The announcement set all of us who cover the industry a-twitter, speculating on everything from what it means for Oracle and Taleo customers, the strategy behind the move, what SAP’s executives must be thinking, who’s next to fall in the acquisition market, who knew about the deal first to what Oracle boss Larry Ellison had for lunch.
What It Means for Oracle
This is pretty clear: It’s the cloud, stupid. Talentmgt.com associate editor Frank Kalman found as much as he picked up some quick reactions to the news this morning. Oracle and its main competitor SAP have become two of the world’s richest and most powerful companies by building incredibly profitable businesses around hosted, on-premise business software. That size and scope can be both asset and liability. Whatever the reason, they’ve been slow to enter the cloud game, where software is delivered over the Internet and data housed on the web, and have been feeling the pinch. SAP said as much when it picked up SuccessFactors.

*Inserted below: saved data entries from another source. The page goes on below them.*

theorem loopA_sound (graph : List (String × List (String × List String))) (start : String)
    (visited : PySem.Set String) (stack : List String) (modules : PySem.Set String)
    (h1 : ∀ u ∈ visited, pvReach graph start u) (h2 : ∀ y ∈ stack, pvReach graph start y) :
    ∀ u ∈ (tsLoopA graph visited stack modules).1, pvReach graph start u := by
  fun_induction tsLoopA graph visited stack modules with
  | case1 visited stack modules h => exact h1
  | case2 visited stack modules current h rest hv ih =>
    refine ih h1 ?_
    intro y hy
    exact h2 y (by rw [pv_stack_eq stack current h]; exact List.mem_append.mpr (Or.inl hy))
  | case3 visited stack modules current h rest hv v' m' s' ih =>
    have hcur : pvReach graph start current :=
      h2 current (by rw [pv_stack_eq stack current h]; simp)
    refine ih ?_ ?_
    · intro u hu
      rcases (PySem.Set.mem_add _ _ _).mp hu with hu | rfl
      · exact h1 u hu
      · exact hcur
    · intro y hy
      rcases List.mem_append.mp hy with hy | hy
      · exact h2 y (by rw [pv_stack_eq stack current h]; exact List.mem_append.mpr (Or.inl hy))
      · exact pvReach.step hcur (List.mem_filter.mp hy).1

theorem loopA_modules (graph : List (String × List (String × List String)))
    (visited : PySem.Set String) (stack : List String) (modules : PySem.Set String)
    (hJ : ∀ x, x ∈ modules ↔ ∃ u ∈ visited, x ∈ pvMods graph u) :
    ∀ x, x ∈ (tsLoopA graph visited stack modules).2 ↔
      ∃ u ∈ (tsLoopA graph visited stack modules).1, x ∈ pvMods graph u := by
  fun_induction tsLoopA graph visited stack modules with
  | case1 visited stack modules h => exact hJ
  | case2 visited stack modules current h rest hv ih => exact ih hJ
  | case3 visited stack modules current h rest hv v' m' s' ih =>
    refine ih ?_
    intro x
    rw [PySem.Set.mem_update]
    constructor
    · rintro (hx | hx)
      · obtain ⟨u, hu, hxu⟩ := (hJ x).mp hx
        exact ⟨u, (PySem.Set.mem_add _ _ _).mpr (Or.inl hu), hxu⟩
      · exact ⟨current, (PySem.Set.mem_add _ _ _).mpr (Or.inr rfl), hx⟩
    · rintro ⟨u, hu, hxu⟩
      rcases (PySem.Set.mem_add _ _ _).mp hu with hu | rfl
      · exact Or.inl ((hJ x).mpr ⟨u, hu, hxu⟩)
      · exact Or.inr hxu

Oracle’s response has been more homegrown until now. The company recently upped the pace of its Peoplesoft product releases from annually to quarterly to mimic the ability of SaaS-based software to deliver upgrades to customers more quickly and seamlessly. At the same time, the development of the Fusion HCM suite of products was a further step along the way to a true cloud-based product.
But evidently that move wasn’t happening fast enough. Picking up Taleo appears to bolster that cloud capability. Taleo’s traditional strength in recruiting won’t hurt either and will be a nice complement. Regardless, how Taleo’s suite of services in recruiting, performance management and employee development among others, gets integrated into Oracle’s products remains a messy question that I’m sure will be debated in the coming weeks.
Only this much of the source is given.